*** INFORMATION GIVEN ***
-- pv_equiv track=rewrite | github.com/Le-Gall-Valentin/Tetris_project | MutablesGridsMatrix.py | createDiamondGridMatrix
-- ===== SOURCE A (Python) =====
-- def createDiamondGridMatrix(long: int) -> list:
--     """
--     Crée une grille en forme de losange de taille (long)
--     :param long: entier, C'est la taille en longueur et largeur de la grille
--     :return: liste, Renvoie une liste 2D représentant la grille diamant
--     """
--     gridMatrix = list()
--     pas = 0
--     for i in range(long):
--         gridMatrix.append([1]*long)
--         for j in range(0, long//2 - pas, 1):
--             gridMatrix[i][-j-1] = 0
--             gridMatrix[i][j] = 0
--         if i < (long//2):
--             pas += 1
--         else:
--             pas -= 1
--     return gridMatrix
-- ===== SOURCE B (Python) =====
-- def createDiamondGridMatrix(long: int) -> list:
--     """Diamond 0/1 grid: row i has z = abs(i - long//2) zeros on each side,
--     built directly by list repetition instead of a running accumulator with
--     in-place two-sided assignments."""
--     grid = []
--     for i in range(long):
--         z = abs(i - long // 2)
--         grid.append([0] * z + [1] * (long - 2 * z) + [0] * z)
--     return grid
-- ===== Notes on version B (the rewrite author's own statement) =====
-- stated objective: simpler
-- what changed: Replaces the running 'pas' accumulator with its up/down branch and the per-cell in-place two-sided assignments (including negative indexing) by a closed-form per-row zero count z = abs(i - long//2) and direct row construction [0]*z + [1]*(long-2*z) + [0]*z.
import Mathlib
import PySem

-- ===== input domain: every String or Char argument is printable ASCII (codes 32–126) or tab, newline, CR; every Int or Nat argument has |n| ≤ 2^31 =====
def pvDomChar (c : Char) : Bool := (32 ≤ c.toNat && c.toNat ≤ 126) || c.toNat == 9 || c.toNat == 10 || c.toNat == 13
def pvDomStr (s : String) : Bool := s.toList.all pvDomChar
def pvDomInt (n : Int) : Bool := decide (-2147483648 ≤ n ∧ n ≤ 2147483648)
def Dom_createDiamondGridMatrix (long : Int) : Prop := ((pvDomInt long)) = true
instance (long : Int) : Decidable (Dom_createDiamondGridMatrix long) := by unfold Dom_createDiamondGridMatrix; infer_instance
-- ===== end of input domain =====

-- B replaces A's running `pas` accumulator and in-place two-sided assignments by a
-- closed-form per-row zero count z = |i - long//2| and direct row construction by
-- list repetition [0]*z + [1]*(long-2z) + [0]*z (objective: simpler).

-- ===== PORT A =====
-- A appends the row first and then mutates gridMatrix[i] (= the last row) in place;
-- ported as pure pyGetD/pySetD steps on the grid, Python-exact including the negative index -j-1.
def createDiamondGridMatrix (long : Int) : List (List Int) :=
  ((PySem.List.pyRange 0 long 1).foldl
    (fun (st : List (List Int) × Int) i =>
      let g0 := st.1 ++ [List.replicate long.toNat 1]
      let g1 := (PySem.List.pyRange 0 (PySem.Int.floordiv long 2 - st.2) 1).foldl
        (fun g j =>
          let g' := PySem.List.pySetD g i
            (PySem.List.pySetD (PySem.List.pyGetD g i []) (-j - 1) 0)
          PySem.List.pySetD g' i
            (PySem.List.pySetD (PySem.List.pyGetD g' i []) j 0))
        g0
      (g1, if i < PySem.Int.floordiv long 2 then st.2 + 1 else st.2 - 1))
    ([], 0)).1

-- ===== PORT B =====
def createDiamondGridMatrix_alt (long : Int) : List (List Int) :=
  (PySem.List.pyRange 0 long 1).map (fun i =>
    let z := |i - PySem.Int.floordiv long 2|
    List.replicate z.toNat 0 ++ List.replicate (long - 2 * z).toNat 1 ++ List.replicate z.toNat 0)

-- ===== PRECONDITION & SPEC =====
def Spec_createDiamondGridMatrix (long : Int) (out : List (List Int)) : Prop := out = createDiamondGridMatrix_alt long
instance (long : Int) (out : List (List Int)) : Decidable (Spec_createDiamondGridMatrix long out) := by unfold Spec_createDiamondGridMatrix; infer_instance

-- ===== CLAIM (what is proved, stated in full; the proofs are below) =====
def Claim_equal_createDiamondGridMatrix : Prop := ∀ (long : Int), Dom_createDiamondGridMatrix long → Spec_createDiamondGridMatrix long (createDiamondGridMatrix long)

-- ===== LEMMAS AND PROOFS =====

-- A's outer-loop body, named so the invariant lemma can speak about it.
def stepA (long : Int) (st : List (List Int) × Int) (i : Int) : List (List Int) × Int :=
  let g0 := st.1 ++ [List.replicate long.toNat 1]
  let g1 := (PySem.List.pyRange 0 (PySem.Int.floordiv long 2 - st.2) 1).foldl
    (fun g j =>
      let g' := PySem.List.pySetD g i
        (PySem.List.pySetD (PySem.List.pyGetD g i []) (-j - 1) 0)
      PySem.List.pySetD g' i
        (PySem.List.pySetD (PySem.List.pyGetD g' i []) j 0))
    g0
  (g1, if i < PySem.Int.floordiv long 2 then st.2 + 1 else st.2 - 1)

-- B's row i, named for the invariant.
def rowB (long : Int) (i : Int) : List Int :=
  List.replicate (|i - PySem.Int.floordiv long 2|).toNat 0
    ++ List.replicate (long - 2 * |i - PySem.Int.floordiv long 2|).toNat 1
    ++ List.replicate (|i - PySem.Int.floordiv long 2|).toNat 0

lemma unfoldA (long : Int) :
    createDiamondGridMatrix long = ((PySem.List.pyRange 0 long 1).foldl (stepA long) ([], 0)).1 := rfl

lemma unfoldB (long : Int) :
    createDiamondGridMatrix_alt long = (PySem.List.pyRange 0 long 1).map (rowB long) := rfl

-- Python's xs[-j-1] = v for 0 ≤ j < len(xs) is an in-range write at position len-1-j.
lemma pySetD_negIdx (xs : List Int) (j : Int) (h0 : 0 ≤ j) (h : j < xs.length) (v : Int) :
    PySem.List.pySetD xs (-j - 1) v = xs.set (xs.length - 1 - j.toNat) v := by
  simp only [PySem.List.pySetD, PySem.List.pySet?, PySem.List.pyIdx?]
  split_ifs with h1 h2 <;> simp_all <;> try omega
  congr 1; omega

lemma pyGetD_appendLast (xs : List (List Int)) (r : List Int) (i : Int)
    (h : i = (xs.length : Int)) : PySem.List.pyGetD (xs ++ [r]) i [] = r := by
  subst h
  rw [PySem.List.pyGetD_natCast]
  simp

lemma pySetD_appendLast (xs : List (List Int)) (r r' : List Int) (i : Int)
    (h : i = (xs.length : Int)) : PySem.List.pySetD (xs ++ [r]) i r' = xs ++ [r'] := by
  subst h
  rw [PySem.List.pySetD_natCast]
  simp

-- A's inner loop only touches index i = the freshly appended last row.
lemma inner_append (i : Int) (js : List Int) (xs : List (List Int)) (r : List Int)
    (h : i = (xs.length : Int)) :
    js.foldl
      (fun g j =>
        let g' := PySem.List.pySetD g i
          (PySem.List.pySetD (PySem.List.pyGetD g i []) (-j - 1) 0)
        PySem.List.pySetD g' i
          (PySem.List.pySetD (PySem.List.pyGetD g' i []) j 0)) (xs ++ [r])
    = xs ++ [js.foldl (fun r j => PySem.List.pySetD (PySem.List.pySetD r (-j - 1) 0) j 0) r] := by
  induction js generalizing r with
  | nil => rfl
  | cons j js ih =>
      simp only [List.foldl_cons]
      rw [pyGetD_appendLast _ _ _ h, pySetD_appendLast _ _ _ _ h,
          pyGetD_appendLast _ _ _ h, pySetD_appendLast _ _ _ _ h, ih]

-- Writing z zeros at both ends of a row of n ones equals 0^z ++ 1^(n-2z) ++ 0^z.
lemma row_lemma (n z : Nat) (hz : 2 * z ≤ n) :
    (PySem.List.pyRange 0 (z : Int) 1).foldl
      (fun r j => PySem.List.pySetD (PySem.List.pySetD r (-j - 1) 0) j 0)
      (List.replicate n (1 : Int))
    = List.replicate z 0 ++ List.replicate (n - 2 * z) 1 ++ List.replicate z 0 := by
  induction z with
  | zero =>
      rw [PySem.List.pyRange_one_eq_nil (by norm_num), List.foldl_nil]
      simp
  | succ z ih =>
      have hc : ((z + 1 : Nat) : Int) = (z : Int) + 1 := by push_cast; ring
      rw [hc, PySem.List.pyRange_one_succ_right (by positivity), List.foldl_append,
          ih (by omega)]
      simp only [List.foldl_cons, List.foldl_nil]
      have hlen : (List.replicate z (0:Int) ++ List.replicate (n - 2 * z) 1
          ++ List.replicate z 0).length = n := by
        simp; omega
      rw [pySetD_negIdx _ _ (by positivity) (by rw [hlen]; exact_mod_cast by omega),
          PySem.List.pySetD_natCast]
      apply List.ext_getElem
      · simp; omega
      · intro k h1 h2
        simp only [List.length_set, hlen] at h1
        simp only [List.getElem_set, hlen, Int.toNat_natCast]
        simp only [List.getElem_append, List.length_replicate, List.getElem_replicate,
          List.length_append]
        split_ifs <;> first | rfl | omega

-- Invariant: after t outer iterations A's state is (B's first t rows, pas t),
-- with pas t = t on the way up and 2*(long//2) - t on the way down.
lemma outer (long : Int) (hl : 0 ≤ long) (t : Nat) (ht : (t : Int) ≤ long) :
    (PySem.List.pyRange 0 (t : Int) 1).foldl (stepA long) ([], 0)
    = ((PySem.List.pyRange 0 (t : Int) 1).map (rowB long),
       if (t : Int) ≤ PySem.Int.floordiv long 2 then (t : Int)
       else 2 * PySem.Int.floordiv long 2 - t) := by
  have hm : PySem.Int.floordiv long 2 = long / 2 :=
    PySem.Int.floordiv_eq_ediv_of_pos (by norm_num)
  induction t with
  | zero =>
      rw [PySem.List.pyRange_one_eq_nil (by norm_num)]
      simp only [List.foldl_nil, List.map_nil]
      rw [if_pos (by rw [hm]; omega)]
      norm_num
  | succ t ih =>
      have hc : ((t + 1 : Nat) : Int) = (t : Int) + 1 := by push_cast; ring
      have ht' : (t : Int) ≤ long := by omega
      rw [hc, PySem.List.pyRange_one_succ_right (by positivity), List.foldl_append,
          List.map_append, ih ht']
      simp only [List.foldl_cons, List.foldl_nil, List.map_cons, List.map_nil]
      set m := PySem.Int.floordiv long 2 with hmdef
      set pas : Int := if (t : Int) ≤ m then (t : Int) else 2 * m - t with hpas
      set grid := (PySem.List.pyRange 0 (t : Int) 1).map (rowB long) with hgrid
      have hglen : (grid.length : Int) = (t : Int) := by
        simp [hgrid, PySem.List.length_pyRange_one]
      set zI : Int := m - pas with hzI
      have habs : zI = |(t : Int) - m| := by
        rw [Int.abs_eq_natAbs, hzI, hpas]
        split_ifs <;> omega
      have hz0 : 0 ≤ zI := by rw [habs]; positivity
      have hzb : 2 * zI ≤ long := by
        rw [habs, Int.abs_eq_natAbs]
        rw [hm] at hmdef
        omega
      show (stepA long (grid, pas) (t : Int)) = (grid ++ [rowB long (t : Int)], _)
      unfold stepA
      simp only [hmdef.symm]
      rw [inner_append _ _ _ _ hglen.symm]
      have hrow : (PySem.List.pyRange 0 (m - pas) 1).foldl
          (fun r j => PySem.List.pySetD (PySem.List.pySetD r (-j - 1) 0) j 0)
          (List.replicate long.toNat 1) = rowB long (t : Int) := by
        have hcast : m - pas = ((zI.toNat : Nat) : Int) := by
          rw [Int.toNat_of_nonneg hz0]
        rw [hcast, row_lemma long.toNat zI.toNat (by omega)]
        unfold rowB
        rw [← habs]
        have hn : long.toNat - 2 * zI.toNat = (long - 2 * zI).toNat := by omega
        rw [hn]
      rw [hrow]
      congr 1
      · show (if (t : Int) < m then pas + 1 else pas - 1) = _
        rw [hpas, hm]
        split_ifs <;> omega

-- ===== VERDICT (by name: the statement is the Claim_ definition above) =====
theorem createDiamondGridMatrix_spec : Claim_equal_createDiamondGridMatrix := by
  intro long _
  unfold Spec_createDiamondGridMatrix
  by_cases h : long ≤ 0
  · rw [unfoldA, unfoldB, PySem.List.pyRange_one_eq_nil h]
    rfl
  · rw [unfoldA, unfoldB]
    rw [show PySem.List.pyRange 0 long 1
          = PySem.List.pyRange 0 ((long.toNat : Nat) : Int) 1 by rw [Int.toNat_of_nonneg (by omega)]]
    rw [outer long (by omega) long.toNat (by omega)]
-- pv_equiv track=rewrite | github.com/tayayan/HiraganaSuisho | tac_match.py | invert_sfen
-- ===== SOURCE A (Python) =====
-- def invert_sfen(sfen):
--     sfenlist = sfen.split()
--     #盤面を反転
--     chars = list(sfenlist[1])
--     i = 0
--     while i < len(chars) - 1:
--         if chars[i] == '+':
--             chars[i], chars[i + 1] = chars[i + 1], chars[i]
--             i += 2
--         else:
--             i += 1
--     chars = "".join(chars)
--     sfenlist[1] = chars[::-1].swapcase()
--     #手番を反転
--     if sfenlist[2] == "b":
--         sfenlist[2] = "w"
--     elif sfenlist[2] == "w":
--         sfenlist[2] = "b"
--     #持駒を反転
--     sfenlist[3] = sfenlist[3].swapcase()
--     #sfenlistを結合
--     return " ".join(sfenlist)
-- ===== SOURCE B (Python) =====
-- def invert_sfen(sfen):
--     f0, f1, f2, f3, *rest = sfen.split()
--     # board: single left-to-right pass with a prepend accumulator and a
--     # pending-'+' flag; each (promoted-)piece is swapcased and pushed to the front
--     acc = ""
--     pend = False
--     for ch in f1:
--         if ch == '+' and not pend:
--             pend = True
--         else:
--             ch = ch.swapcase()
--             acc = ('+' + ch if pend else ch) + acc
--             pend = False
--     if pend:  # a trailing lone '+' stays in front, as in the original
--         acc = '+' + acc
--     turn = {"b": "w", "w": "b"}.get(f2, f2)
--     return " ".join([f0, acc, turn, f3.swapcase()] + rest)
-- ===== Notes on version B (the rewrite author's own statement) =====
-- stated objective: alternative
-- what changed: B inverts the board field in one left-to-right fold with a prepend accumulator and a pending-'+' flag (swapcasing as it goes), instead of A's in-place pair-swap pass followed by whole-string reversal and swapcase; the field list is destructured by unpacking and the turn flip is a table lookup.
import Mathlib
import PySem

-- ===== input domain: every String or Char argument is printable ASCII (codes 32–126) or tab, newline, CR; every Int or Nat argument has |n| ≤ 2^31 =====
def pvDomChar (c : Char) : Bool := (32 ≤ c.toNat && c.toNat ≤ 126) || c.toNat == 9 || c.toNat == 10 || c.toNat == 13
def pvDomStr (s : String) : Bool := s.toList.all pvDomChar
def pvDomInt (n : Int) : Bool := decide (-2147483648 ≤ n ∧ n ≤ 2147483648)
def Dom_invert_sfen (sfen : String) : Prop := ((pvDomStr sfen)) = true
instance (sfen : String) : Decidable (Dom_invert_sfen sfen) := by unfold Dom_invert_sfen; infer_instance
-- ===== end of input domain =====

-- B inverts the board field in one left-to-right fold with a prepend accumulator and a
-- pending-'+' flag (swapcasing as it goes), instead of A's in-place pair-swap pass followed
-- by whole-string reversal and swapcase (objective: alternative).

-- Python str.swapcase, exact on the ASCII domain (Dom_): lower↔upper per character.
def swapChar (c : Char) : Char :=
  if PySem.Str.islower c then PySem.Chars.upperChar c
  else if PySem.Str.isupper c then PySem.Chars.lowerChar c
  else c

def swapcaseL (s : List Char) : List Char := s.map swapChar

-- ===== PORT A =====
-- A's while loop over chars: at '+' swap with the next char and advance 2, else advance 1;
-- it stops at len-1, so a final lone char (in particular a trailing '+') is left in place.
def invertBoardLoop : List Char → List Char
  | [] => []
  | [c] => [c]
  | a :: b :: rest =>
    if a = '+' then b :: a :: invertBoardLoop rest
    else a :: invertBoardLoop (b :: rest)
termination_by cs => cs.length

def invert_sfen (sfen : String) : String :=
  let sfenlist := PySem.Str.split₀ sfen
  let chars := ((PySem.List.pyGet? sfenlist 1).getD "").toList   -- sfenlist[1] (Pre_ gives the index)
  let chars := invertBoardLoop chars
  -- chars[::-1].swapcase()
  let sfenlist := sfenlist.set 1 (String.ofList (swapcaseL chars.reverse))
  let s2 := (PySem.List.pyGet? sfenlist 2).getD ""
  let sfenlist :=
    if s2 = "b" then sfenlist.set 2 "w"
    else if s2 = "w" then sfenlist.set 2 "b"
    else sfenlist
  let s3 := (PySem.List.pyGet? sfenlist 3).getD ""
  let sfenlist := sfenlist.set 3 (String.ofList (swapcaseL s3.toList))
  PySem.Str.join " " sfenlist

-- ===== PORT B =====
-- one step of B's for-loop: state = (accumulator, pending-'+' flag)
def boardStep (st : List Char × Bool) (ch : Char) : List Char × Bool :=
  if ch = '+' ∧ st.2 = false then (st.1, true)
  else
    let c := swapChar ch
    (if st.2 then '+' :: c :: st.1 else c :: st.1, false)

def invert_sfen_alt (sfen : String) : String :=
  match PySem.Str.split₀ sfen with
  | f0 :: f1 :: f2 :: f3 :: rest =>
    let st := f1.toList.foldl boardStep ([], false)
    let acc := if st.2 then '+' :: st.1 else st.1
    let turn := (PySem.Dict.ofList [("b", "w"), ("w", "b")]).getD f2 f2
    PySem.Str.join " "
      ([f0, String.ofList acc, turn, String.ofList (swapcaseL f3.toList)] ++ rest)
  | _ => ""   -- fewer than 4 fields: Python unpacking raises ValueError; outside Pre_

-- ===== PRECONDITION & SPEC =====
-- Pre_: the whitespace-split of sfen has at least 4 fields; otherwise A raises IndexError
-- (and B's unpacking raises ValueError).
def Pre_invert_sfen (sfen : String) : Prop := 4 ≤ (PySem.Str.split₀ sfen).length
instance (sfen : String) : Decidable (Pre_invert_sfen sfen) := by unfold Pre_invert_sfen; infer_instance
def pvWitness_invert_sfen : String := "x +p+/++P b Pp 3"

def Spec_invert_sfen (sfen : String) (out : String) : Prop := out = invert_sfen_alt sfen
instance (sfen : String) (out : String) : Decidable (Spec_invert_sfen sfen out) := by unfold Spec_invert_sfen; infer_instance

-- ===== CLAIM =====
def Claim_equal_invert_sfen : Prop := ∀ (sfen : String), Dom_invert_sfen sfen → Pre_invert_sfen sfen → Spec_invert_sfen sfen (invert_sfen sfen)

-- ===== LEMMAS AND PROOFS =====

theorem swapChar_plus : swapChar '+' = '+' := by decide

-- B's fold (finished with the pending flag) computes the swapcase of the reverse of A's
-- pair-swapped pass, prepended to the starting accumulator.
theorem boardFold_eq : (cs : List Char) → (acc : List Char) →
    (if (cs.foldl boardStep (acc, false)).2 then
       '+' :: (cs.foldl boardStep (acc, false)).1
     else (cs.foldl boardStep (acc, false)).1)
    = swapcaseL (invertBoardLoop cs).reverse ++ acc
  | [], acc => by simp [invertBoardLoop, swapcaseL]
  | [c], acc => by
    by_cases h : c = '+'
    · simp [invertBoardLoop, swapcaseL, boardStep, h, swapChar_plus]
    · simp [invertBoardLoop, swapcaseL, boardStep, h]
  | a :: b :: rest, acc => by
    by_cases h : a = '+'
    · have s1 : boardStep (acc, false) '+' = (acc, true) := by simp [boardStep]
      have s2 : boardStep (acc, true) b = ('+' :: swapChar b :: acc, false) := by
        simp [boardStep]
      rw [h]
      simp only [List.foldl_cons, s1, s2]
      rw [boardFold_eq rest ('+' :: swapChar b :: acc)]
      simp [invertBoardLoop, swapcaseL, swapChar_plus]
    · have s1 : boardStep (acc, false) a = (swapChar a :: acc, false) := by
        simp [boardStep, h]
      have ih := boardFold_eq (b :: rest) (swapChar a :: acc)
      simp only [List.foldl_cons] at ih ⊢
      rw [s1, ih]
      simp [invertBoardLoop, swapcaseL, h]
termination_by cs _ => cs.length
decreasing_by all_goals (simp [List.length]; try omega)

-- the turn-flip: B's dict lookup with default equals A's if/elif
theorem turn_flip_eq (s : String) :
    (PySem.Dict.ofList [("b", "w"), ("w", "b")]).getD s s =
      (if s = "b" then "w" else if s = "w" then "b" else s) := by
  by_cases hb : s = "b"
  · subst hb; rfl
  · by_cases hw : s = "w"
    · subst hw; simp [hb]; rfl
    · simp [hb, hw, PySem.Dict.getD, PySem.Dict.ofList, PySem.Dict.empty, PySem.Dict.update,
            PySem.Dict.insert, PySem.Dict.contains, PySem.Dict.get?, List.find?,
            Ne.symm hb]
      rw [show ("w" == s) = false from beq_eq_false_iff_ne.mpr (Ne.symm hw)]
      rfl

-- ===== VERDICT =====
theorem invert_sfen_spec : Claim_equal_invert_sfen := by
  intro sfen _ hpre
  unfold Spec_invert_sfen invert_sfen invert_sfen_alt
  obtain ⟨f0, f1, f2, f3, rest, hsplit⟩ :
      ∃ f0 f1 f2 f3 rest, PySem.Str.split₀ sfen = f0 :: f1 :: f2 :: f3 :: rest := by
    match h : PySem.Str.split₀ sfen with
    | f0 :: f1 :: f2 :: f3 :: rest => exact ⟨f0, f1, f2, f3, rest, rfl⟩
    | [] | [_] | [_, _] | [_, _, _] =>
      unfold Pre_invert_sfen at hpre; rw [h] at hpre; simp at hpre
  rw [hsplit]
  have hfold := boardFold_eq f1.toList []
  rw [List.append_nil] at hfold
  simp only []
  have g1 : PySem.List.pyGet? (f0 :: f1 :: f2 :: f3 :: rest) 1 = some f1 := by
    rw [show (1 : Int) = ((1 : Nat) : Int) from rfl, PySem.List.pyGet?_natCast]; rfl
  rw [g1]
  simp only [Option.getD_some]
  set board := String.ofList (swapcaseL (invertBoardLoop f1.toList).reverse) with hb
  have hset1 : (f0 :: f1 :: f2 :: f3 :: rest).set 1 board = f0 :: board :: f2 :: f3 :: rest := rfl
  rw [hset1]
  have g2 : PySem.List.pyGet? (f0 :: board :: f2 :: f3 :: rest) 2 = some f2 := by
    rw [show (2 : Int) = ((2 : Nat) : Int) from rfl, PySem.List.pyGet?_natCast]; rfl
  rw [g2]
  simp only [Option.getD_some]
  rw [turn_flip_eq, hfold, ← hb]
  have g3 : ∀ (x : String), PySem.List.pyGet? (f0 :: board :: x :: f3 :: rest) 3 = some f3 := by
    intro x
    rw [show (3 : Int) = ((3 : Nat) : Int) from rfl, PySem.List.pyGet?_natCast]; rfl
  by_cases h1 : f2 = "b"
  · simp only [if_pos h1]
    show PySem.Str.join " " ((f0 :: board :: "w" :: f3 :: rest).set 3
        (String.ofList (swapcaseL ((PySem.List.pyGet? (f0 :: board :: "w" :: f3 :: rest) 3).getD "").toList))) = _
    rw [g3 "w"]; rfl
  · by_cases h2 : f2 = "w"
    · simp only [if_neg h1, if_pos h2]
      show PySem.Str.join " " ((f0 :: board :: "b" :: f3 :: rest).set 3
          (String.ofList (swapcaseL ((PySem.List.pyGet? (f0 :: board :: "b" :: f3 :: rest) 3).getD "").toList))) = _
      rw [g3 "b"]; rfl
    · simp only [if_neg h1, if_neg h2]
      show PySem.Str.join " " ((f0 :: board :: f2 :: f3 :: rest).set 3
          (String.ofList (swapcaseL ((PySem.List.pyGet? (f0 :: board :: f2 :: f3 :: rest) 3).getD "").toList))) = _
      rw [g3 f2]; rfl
***
• **WHAT YOU SHOULD DO**: Only the lines above starting with the one with "by_cases h : long ≤ 0" and going through the one with "rw [show PySem.List.pyRange 0 long 1" are to be copied, word for word and with both ends kept.

• **WRITTEN REPLY**:
  by_cases h : long ≤ 0
  · rw [unfoldA, unfoldB, PySem.List.pyRange_one_eq_nil h]
    rfl
  · rw [unfoldA, unfoldB]
    rw [show PySem.List.pyRange 0 long 1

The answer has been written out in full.